15"""PyTorch MoE building blocks: router, experts and orchestrator. 

16 

17Provides :class:`FeedForward`, :class:`GroupedExperts`, 

18:class:`TokenChoiceTopKRouter`, and the top-level :class:`MoE` orchestrator. 

19Load-balancing utilities (expert bias update and auxiliary loss) are also 

20included. 

21 

22All modules compose naturally with EP / TP parallel strategies via DTensor. 

23Distributed collectives are handled by 

24:mod:`hyper_parallel.core.expert_parallel.expert_parallel`; this module 

25contains only single-device computation. 

26""" 

27import math 

28from typing import Optional 

29 

30import torch 

31from torch import nn 

32import torch.nn.functional as F 

33 

34from hyper_parallel.core.dtensor.dtensor import DTensor 

35 

36__all__ = [ 

37 "FeedForward", 

38 "GroupedExperts", 

39 "TokenChoiceTopKRouter", 

40 "MoE", 

41 "update_expert_bias", 

42] 

43 

44 

45# --------------------------------------------------------------------------- 

46# Grouped expert computation kernels 

47# --------------------------------------------------------------------------- 

48 

49def _run_experts_for_loop( 

50 w1: torch.Tensor, 

51 w2: torch.Tensor, 

52 w3: torch.Tensor, 

53 x: torch.Tensor, 

54 num_tokens_per_expert: torch.Tensor, 

55) -> torch.Tensor: 

56 """Run per-expert SwiGLU via a sequential loop (reference path). 

57 

58 Args: 

59 w1: Shape ``[num_experts, hidden_dim, dim]``. 

60 w2: Shape ``[num_experts, dim, hidden_dim]``. 

61 w3: Shape ``[num_experts, hidden_dim, dim]``. 

62 x: Routed tokens in expert-major order, shape 

63 ``[total_routed_tokens, dim]``. 

64 num_tokens_per_expert: 1-D integer tensor of length ``num_experts``. 

65 

66 Returns: 

67 Expert output of shape ``[total_routed_tokens, dim]``. 

68 """ 

69 # Use ``torch.cat`` instead of ``zeros_like + in-place slice assign``. 

70 # On some backends (notably torch_npu) in-place slice assignment onto a 

71 # ``requires_grad=False`` leaf tensor does not reliably upgrade it to a 

72 # non-leaf with a ``grad_fn`` — the forward result may end up with 

73 # ``grad_fn=None`` and downstream ``backward()`` fails with 

74 # "element 0 of tensors does not require grad and does not have a grad_fn". 

75 # 

76 # Drain ``num_tokens_per_expert`` to host **once** via ``.tolist()`` 

77 # rather than calling ``int(n)`` per loop iteration — a single D2H 

78 # copy instead of ``num_local_experts`` separate ones.
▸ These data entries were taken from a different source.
theorem pv_flatMap_range_zipIdx {β : Type} (rows : List Int) (f : Int → Nat → List β) :
    ∀ (k : Nat),
      (List.range rows.length).flatMap (fun u => f (rows.getD u 0) (u + k)) =
        (rows.zipIdx k).flatMap (fun p => f p.1 p.2) := by
  induction rows with
  | nil => intro k; rfl
  | cons r rs IH =>
    intro k
    rw [List.length_cons, List.range_succ_eq_map, List.flatMap_cons, List.flatMap_map,
      List.zipIdx_cons, List.flatMap_cons]
    simp only [List.getD_cons_zero, Nat.zero_add]
    congr 1
    have := IH (k + 1)
    calc (List.range rs.length).flatMap (fun u => f ((r :: rs).getD u.succ 0) (u.succ + k))
        = (List.range rs.length).flatMap (fun u => f (rs.getD u 0) (u + (k + 1))) := by
          apply pv_flatMap_congr
          intro u hu
          rw [List.getD_cons_succ]
          congr 1
          omega
      _ = (rs.zipIdx (k + 1)).flatMap (fun p => f p.1 p.2) := IH (k + 1)

-- ===== VERDICT (by name: the statement is the Claim_ definition above) =====
theorem edge_list_spec : Claim_equal_edge_list := by
  intro bitrows _hDom hPre
  show edge_list bitrows = edge_list_alt bitrows
  rw [edge_list, edge_list_alt, PySem.List.foldl_append_eq_flatMap, List.nil_append]
  rw [pv_flatMap_congr (List.range bitrows.length) _
    (fun u => (List.range' (u + 1) (PySem.Int.bitLength (bitrows.getD u 0) - (u + 1))).filterMap
      (fun (v : Nat) => if PySem.Int.band ((bitrows.getD u 0) >>> v) 1 = 1
        then some ((u : Int), (v : Int)) else none))
    (fun u hu => pv_row_eq (bitrows.getD u 0)
      (hPre _ (by
        have hu' : u < bitrows.length := List.mem_range.mp hu
        rw [List.getD_eq_getElem bitrows 0 hu']
        exact List.getElem_mem hu')) u)]
  have h := pv_flatMap_range_zipIdx bitrows
    (fun row ug => (List.range' (ug + 1) (PySem.Int.bitLength row - (ug + 1))).filterMap
      (fun (v : Nat) => if PySem.Int.band (row >>> v) 1 = 1 then some ((ug : Int), (v : Int)) else none)) 0
  simpa using h
-- pv_equiv track=rewrite | github.com/krimeano/euler-py | problem61.py | make_chains
-- ===== SOURCE A (Python) =====
-- def make_chains(old_chains, nnn):
--     chains = dict()
--     for ii in old_chains:
--         for j in range(len(nnn)):
--
--             if j in ii:
--                 continue
--             kk = ii + (j,)
--             cc = []
--             for mm in old_chains[ii]:
--                 m = mm[len(mm) - 1]
--                 for n in nnn[j]:
--                     if m % 100 == n // 100 and n not in mm:
--                         cc.append(mm + [n])
--             if not len(cc):
--                 continue
--             chains[kk] = cc
--     return chains
-- ===== SOURCE B (Python) =====
-- def make_chains(old_chains, nnn):
--     # Build a prefix index once: first two digits -> [(j, n), ...] in j-then-list order.
--     index = {}
--     for j in range(len(nnn)):
--         for n in nnn[j]:
--             index.setdefault(n // 100, []).append((j, n))
--     chains = {}
--     for ii, mms in old_chains.items():
--         # Index-driven dispatch: extend each chain via the prefix index, bucketed by j.
--         buckets = {}
--         for mm in mms:
--             if not mm:
--                 continue
--             for j, n in index.get(mm[-1] % 100, []):
--                 if j not in ii and n not in mm:
--                     buckets.setdefault(j, []).append(mm + [n])
--         for j in range(len(nnn)):
--             if j in buckets:
--                 chains[ii + (j,)] = buckets[j]
--     return chains
-- ===== Notes on version B (the rewrite author's own statement) =====
-- stated objective: faster
-- what changed: Instead of rescanning every list nnn[j] for every (key, chain) pair, B builds a prefix index (first two digits -> [(j, n)]) once, extends each chain only through its matching index entries into per-j buckets, and emits the buckets in j order; B also iterates dict items directly instead of re-looking up each key.
import Mathlib
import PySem

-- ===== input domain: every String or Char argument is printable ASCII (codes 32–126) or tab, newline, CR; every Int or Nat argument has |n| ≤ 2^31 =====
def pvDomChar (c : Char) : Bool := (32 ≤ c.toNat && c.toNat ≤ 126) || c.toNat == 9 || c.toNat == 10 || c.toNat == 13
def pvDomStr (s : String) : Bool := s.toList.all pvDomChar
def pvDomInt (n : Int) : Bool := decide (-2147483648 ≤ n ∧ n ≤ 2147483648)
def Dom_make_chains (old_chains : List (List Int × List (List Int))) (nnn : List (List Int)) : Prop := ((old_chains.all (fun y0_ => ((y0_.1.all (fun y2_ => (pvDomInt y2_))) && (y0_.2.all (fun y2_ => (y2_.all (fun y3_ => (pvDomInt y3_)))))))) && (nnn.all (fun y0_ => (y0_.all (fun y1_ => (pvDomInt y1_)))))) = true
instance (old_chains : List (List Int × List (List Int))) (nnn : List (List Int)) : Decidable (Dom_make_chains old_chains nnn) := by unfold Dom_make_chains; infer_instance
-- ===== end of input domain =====
-- pv_equiv track=rewrite | github.com/Nonac/CS_2019_UoB | old/test.py | conutEdgesInLocal
-- ===== SOURCE A (Python) =====
-- def conutEdgesInLocal(edges):
--     local = []
--     for i in range(len(edges) + 1):
--         cnt = 0
--         if i > 0:
--             for each in edges[i - 1]:
--                 if each == 1:
--                     cnt += 1
--         if i < (len(edges) + 1):
--             for group in edges:
--                 if len(group) > i:
--                     if group[i] == 1:
--                         cnt += 1
--         # father to child edge
--         cnt += 1
--         local.append(cnt)
--     return local
-- ===== SOURCE B (Python) =====
-- def conutEdgesInLocal(edges):
--     # One pass over the data: per-row 1-counts and a dict of per-column 1-counts,
--     # then assemble the answer from the two tables.
--     n = len(edges)
--     col = {}
--     rows = []
--     for group in edges:
--         ones = [j for j, v in enumerate(group) if v == 1]
--         rows.append(len(ones))
--         for j in ones:
--             col[j] = col.get(j, 0) + 1
--     return [(rows[i - 1] if i > 0 else 0) + col.get(i, 0) + 1 for i in range(n + 1)]
-- ===== Notes on version B (the rewrite author's own statement) =====
-- stated objective: faster
-- what changed: Instead of rescanning the whole structure for every index i (row i-1 plus a full column scan over all groups), B makes one pass over the groups building per-row 1-counts and a dict of per-column 1-counts, then assembles the n+1 results from these tables.
import Mathlib
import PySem

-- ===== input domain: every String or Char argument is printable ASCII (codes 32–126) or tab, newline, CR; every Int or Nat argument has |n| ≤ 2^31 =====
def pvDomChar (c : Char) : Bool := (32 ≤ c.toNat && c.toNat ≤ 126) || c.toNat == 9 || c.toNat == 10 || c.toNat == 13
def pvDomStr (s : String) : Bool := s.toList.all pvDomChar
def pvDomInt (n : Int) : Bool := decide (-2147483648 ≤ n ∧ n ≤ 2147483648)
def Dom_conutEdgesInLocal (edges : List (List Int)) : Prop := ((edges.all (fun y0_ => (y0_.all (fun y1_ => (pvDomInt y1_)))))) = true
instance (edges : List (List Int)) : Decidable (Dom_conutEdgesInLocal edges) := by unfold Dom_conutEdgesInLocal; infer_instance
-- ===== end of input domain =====

-- B replaces A's per-index rescans of the whole structure by one pass building row
-- 1-counts and a column-count dict, then assembles the result (objective: faster).

-- ===== PORT A =====
-- literal transliteration of A: for each i in range(len(edges)+1), rescan row i-1
-- and the i-th column of every group.  'edges[i-1]' / 'group[i]' are ported with
-- pyGetD; both indexings are guarded in range by A's own loop/if, so this is exact.
def conutEdgesInLocal (edges : List (List Int)) : List Int :=
  (PySem.List.pyRange 0 ((edges.length : Int) + 1) 1).foldl
    (fun local_ i =>
      local_ ++
        [(if i < (edges.length : Int) + 1 then
            edges.foldl
              (fun c group =>
                if (group.length : Int) > i then
                  if PySem.List.pyGetD group i 0 == 1 then c + 1 else c
                else c)
              (if i > 0 then
                (PySem.List.pyGetD edges (i - 1) []).foldl
                  (fun c each => if each == 1 then c + 1 else c) 0
              else 0)
          else
            (if i > 0 then
              (PySem.List.pyGetD edges (i - 1) []).foldl
                (fun c each => if each == 1 then c + 1 else c) 0
            else 0)) + 1])
    []

-- ===== PORT B =====
-- B-side helper: 'ones = [j for j, v in enumerate(group) if v == 1]'
def pvOnes (g : List Int) : List Int :=
  ((PySem.List.enumerate g 0).filter (fun p => p.2 == 1)).map (·.1)

def conutEdgesInLocal_alt (edges : List (List Int)) : List Int :=
  let cr : PySem.Dict Int Int × List Int :=
    edges.foldl
      (fun s group =>
        ((pvOnes group).foldl (fun d j => d.modify j 0 (· + 1)) s.1,
         s.2 ++ [((pvOnes group).length : Int)]))
      (PySem.Dict.empty, [])
  (PySem.List.pyRange 0 ((edges.length : Int) + 1) 1).map
    (fun i =>
      (if i > 0 then PySem.List.pyGetD cr.2 (i - 1) 0 else 0) + cr.1.getD i 0 + 1)

-- ===== PRECONDITION & SPEC =====
def Spec_conutEdgesInLocal (edges : List (List Int)) (out : List Int) : Prop := out = conutEdgesInLocal_alt edges
instance (edges : List (List Int)) (out : List Int) : Decidable (Spec_conutEdgesInLocal edges out) := by unfold Spec_conutEdgesInLocal; infer_instance

-- ===== CLAIM (what is proved, stated in full; the proofs are below) =====
def Claim_equal_conutEdgesInLocal : Prop := ∀ (edges : List (List Int)), Dom_conutEdgesInLocal edges → Spec_conutEdgesInLocal edges (conutEdgesInLocal edges)

-- ===== LEMMAS AND PROOFS =====

-- the Bool column predicate 'len(group) > i and group[i] == 1'
def pvColP (i : Int) (g : List Int) : Bool :=
  decide ((g.length : Int) > i) && (PySem.List.pyGetD g i 0 == 1)

lemma pvOnes_nodup (g : List Int) : (pvOnes g).Nodup := by
  unfold pvOnes
  have h := PySem.List.pairwise_lt_enumerate (xs := g) (s := 0)
  have h2 := (h.sublist (List.filter_sublist (l := PySem.List.enumerate g 0)
      (p := fun p => p.2 == 1))).map (f := (·.1)) (by intro a b hab; exact hab)
  exact h2.imp ne_of_lt

lemma mem_pvOnes (g : List Int) (i : Int) :
    i ∈ pvOnes g ↔ (0 ≤ i ∧ i < (g.length : Int) ∧ PySem.List.pyGetD g i 0 = 1) := by
  unfold pvOnes
  simp only [List.mem_map, List.mem_filter, PySem.List.mem_enumerate_iff]
  constructor
  · rintro ⟨⟨j, w⟩, ⟨⟨k, hk, hp⟩, hone⟩, rfl⟩
    cases hp
    simp only [beq_iff_eq] at hone
    refine ⟨by simp, by simp; exact_mod_cast hk, ?_⟩
    simp only [zero_add]
    rw [PySem.List.pyGetD_natCast]
    simp [hk, hone]
  · rintro ⟨h0, hlt, heq⟩
    refine ⟨(i, 1), ⟨⟨i.toNat, by omega, ?_⟩, by simp⟩, rfl⟩
    rw [PySem.List.pyGetD_of_nonneg _ _ h0] at heq
    have hk : i.toNat < g.length := by omega
    simp [hk] at heq
    simp [heq]
    omega

lemma pvOnes_count (g : List Int) (i : Int) (hi : 0 ≤ i) :
    ((pvOnes g).count i : Int) = if pvColP i g then 1 else 0 := by
  by_cases h : i ∈ pvOnes g
  · rw [List.count_eq_one_of_mem (pvOnes_nodup g) h]
    rw [mem_pvOnes] at h
    simp [pvColP, h.2.1, h.2.2]
  · rw [List.count_eq_zero_of_not_mem h]
    rw [mem_pvOnes] at h
    push Not at h
    rcases lt_or_ge i (g.length : Int) with hlt | hge
    · have := h hi hlt
      simp [pvColP, hlt, this]
    · simp [pvColP]
      intro hc
      omega

lemma pvOnes_length (g : List Int) : ((pvOnes g).length : Int) = (g.count 1 : Int) := by
  unfold pvOnes
  rw [List.length_map, ← List.countP_eq_length_filter]
  norm_cast
  rw [List.count]
  conv_rhs => rw [← PySem.List.map_snd_enumerate g 0]
  rw [List.countP_map]
  rfl

lemma colFold_getD (edges : List (List Int)) (d : PySem.Dict Int Int) (i : Int) :
    (edges.foldl (fun d g => (pvOnes g).foldl (fun d j => d.modify j 0 (· + 1)) d) d).getD i 0
      = d.getD i 0 + (edges.map (fun g => ((pvOnes g).count i : Int))).sum := by
  induction edges generalizing d with
  | nil => simp
  | cons g t ih =>
    simp only [List.foldl_cons, List.map_cons, List.sum_cons]
    rw [ih, PySem.Dict.getD_foldl_modify_add_one]
    ring

-- A's column fold counts the groups satisfying pvColP i
lemma colA (edges : List (List Int)) (i : Int) (c : Int) :
    edges.foldl
        (fun c group =>
          if (group.length : Int) > i then
            if PySem.List.pyGetD group i 0 == 1 then c + 1 else c
          else c) c
      = c + (edges.countP (pvColP i) : Int) := by
  induction edges generalizing c with
  | nil => simp
  | cons g t ih =>
    simp only [List.foldl_cons]
    rw [ih]
    unfold pvColP
    by_cases h1 : (g.length : Int) > i <;>
      by_cases h2 : PySem.List.pyGetD g i 0 == 1 <;>
        simp [h1, h2] <;> ring

-- B's single fold with the pair accumulator (col, rows) is the pair of its two folds
lemma pvSplit (edges : List (List Int)) (d : PySem.Dict Int Int) (rs : List Int) :
    edges.foldl
        (fun s group =>
          ((pvOnes group).foldl (fun d j => d.modify j 0 (· + 1)) s.1,
           s.2 ++ [((pvOnes group).length : Int)]))
        (d, rs)
      = (edges.foldl (fun d group => (pvOnes group).foldl (fun d j => d.modify j 0 (· + 1)) d) d,
         edges.foldl (fun rs group => rs ++ [((pvOnes group).length : Int)]) rs) := by
  induction edges generalizing d rs with
  | nil => rfl
  | cons g t ih => simp only [List.foldl_cons]; exact ih _ _

-- ===== VERDICT (by name: the statement is the Claim_ definition above) =====
theorem conutEdgesInLocal_spec : Claim_equal_conutEdgesInLocal := by
  intro edges _hdom
  unfold Spec_conutEdgesInLocal
  simp only [conutEdgesInLocal, conutEdgesInLocal_alt]
  rw [PySem.List.foldl_append_singleton_eq_map, List.nil_append]
  simp only [pvSplit]
  refine List.map_congr_left ?_
  intro i hi
  rw [PySem.List.mem_pyRange_one] at hi
  obtain ⟨h0, hlt⟩ := hi
  rw [if_pos hlt]
  -- the column fold of A counts the groups satisfying pvColP i
  rw [colA]
  -- the column dict of B counts the same groups
  rw [colFold_getD]
  have hdict : (PySem.Dict.empty : PySem.Dict Int Int).getD i 0 = 0 := rfl
  rw [hdict, zero_add]
  rw [List.map_congr_left (fun g _hg => pvOnes_count g i h0),
      PySem.List.sum_map_ite_one_zero]
  -- the row part
  rw [PySem.List.foldl_append_singleton_eq_map, List.nil_append]
  by_cases hpos : i > 0
  · rw [if_pos hpos, if_pos hpos, PySem.List.foldl_beq_add_one, zero_add]
    have hb0 : (0:Int) ≤ i - 1 := by omega
    have hb1 : i - 1 < (edges.length : Int) := by
      have : ((edges.map (fun g => ((pvOnes g).length : Int))).length : Int)
          = (edges.length : Int) := by simp
      omega
    rw [PySem.List.pyGetD_eq_getElem edges [] hb0 hb1,
        PySem.List.pyGetD_eq_getElem (edges.map fun group => ((pvOnes group).length : Int)) 0
          hb0 (by simpa using hb1)]
    rw [List.getElem_map, pvOnes_length]
  · rw [if_neg hpos, if_neg hpos]
-- pv_equiv track=rewrite | github.com/boostcamp-5th-NLP05/programmers-study | jieun/2_인사고과.py | solution
-- ===== SOURCE A (Python) =====
-- import heapq
--
-- def solution(scores):
--     answer = 0
--     wanho = tuple(scores[0])
--     wanho_sum = sum(wanho)
--
--     scores.sort(reverse=True)  # 내림차순 정렬
--     valid = []  # 인센티브 받는 사원들 저장 (-합)
--
--     check = tuple(scores[0])  # 현재 보고 있는 사원보다 근무 태도 점수가 높은 사원 중 동료 평가 점수가 최대인 점수
--     next_check = tuple(scores[0])  # 현재 보고 있는 사원과 근무 태도 점수가 크거나 같은 사원 중 동료 평가 점수가 최대인 점수
--
--     ## 인센티브 받는 사원 찾기
--     for i in range(len(scores)):
--
--         # 근무 태도 점수가 바뀌면 next_check와 check 중 동료 평가 점수가 높은 것을 check 조건으로 갱신
--         if scores[i][0] != scores[i - 1][0]:
--             if check[1] < next_check[1]:
--                 check = next_check
--
--         # check 조건보다 점수가 다 낮아서 인센티브 못 받음
--         if scores[i][0] < check[0] and scores[i][1] < check[1]:
--             if tuple(scores[i]) == wanho:
--                 answer = -1
--                 break
--             else:
--                 continue
--
--         # 인센티브 받음
--         heapq.heappush(valid, -sum(scores[i]))
--
--         # 현재 점수와 next_check 점수 중 동료 평가 점수가 높은 것으로 next_check 갱신
--         if next_check[1] < scores[i][1]:
--             next_check = tuple(scores[i])
--
--     ## 완호가 인센티브 못 받았으면
--     if answer == -1:
--         return answer
--
--     rank = 1  # 현재 보는 석차
--     cnt = 0  # 현재 보는 석차를 가지는 사원 수
--     rank_sum = -1  # 현재 보는 석차에 해당하는 점수 합
--
--     ## 석차 구하기
--     while valid:
--         cur_sum = heapq.heappop(valid)
--         if cur_sum == rank_sum:  # 동일 석차
--             cnt += 1
--         else:
--             rank += cnt
--             cnt = 1
--             rank_sum = cur_sum
--
--         if -cur_sum == wanho_sum:
--             answer = rank
--             break
--
--     return answer
-- ===== SOURCE B (Python) =====
-- def solution(scores):
--     a0, p0 = scores[0][0], scores[0][1]
--     wanho_sum = sum(scores[0])
--     if any(r[0] > a0 and r[1] > p0 for r in scores):
--         return -1
--     best = None
--     higher = 0
--     for row in sorted(scores, key=lambda r: (-r[0], r[1])):
--         if (best is None or row[1] >= best) and sum(row) > wanho_sum:
--             higher += 1
--         best = row[1] if best is None else max(best, row[1])
--     return higher + 1
-- ===== Notes on version B (the rewrite author's own statement) =====
-- stated objective: simpler
-- what changed: B replaces A's check/next_check group-boundary bookkeeping, heap of negated sums and tie-counting rank pop-loop by an upfront dominance test for employee 0, one sort by (-attitude, peer) and a single running-maximum pass that directly counts eligible employees with a strictly larger score sum.
import Mathlib
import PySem
-- the mask determines the chain
theorem chain_eq_of_maskN_eq : ∀ (l1 l2 : List Char), GoodC l1 → GoodC l2 →
    maskN l1 = maskN l2 → l1 = l2 := by
  intro l1
  induction l1 using List.reverseRecOn with
  | nil =>
    intro l2 _ hg2 h
    rcases List.eq_nil_or_concat l2 with rfl | ⟨t2, c2, rfl⟩
    · rfl
    · rw [List.concat_eq_append] at hg2 h ⊢
      exfalso
      obtain ⟨m1, m2, -⟩ := mask_sum_bound _ hg2 (by simp)
      have h0 : maskN ([] : List Char) = 0 := rfl
      rw [h0, m1] at h
      have : (0:Nat) < 2 ^ posC (lastC (t2 ++ [c2])) := by positivity
      omega
  | append_singleton t1 c1 ih =>
    intro l2 hg1 hg2 h
    rcases List.eq_nil_or_concat l2 with rfl | ⟨t2, c2, rfl⟩
    · exfalso
      obtain ⟨m1, m2, -⟩ := mask_sum_bound _ hg1 (by simp)
      have h0 : maskN ([] : List Char) = 0 := rfl
      rw [h0, m1] at h
      have : (0:Nat) < 2 ^ posC (lastC (t1 ++ [c1])) := by positivity
      omega
    · rw [List.concat_eq_append] at hg2 h ⊢
      obtain ⟨m1a, m1b, m1c⟩ := mask_sum_bound _ hg1 (by simp)
      obtain ⟨m2a, m2b, m2c⟩ := mask_sum_bound _ hg2 (by simp)
      rw [m1a, m2a] at h
      rw [lastC_snoc] at m1b m1c
      rw [lastC_snoc] at m2b m2c
      have hpeq : posC c1 = posC c2 := by
        rcases lt_trichotomy (posC c1) (posC c2) with hlt | heq | hgt
        · exfalso
          have : 2 ^ (posC c1 + 1) ≤ 2 ^ posC c2 := Nat.pow_le_pow_right (by norm_num) hlt
          omega
        · exact heq
        · exfalso
          have : 2 ^ (posC c2 + 1) ≤ 2 ^ posC c1 := Nat.pow_le_pow_right (by norm_num) hgt
          omega
      have hceq : c1 = c2 :=
        char_eq_of_posC_eq (hg1.2 c1 (by simp)) (hg2.2 c2 (by simp)) hpeq
      subst hceq
      have hs1 := sumN_snoc t1 c1
      have hs2 := sumN_snoc t2 c1
      have hsum : sumN t1 = sumN t2 := by omega
      have hmask : maskN t1 = maskN t2 := by
        by_cases ht1 : t1 = []
        · by_cases ht2 : t2 = []
          · rw [ht1, ht2]
          · exfalso
            obtain ⟨n1, n2, -⟩ := mask_sum_bound t2 (goodC_snoc hg2) ht2
            rw [ht1] at hsum
            have h2 : sumN ([] : List Char) = 0 := rfl
            rw [h2] at hsum
            have : (0:Nat) < 2 ^ posC (lastC t2) := by positivity
            omega
        · by_cases ht2 : t2 = []
          · exfalso
            obtain ⟨n1, n2, -⟩ := mask_sum_bound t1 (goodC_snoc hg1) ht1
            rw [ht2] at hsum
            have h2 : sumN ([] : List Char) = 0 := rfl
            rw [h2] at hsum
            have : (0:Nat) < 2 ^ posC (lastC t1) := by positivity
            omega
          · rw [(mask_sum_bound t1 (goodC_snoc hg1) ht1).1,
              (mask_sum_bound t2 (goodC_snoc hg2) ht2).1, hsum]
      rw [ih t2 (goodC_snoc hg1) (goodC_snoc hg2) hmask]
Per-iter 

79 # ``.item()`` would stall the host between expert kernels and shrink 

80 # the dual-pipe overlap window. 

81 counts_list = num_tokens_per_expert.tolist() 

82 parts = [] 

83 offset = 0 

84 for e, n in enumerate(counts_list): 

85 if n == 0: 

86 continue 

87 x_e = x[offset:offset + n] 

88 h = F.silu(x_e @ w1[e].T) * (x_e @ w3[e].T) 

89 parts.append(h @ w2[e].T) 

90 offset += n 

91 if not parts: 

92 # No routed tokens: return a grad-connected zero (not ``zeros_like``). 

93 return x * 0.0 

94 return torch.cat(parts, dim=0) 

95 

96 

97def _run_experts_grouped_mm_gpu( 

98 w1: torch.Tensor, 

99 w2: torch.Tensor, 

100 w3: torch.Tensor, 

101 x: torch.Tensor, 

102 num_tokens_per_expert: torch.Tensor, 

103) -> torch.Tensor: 

104 """Fused grouped matmul path for NVIDIA GPU using ``torch._grouped_mm``. 

105 

106 Args: 

107 w1: Shape ``[num_experts, hidden_dim, dim]``. 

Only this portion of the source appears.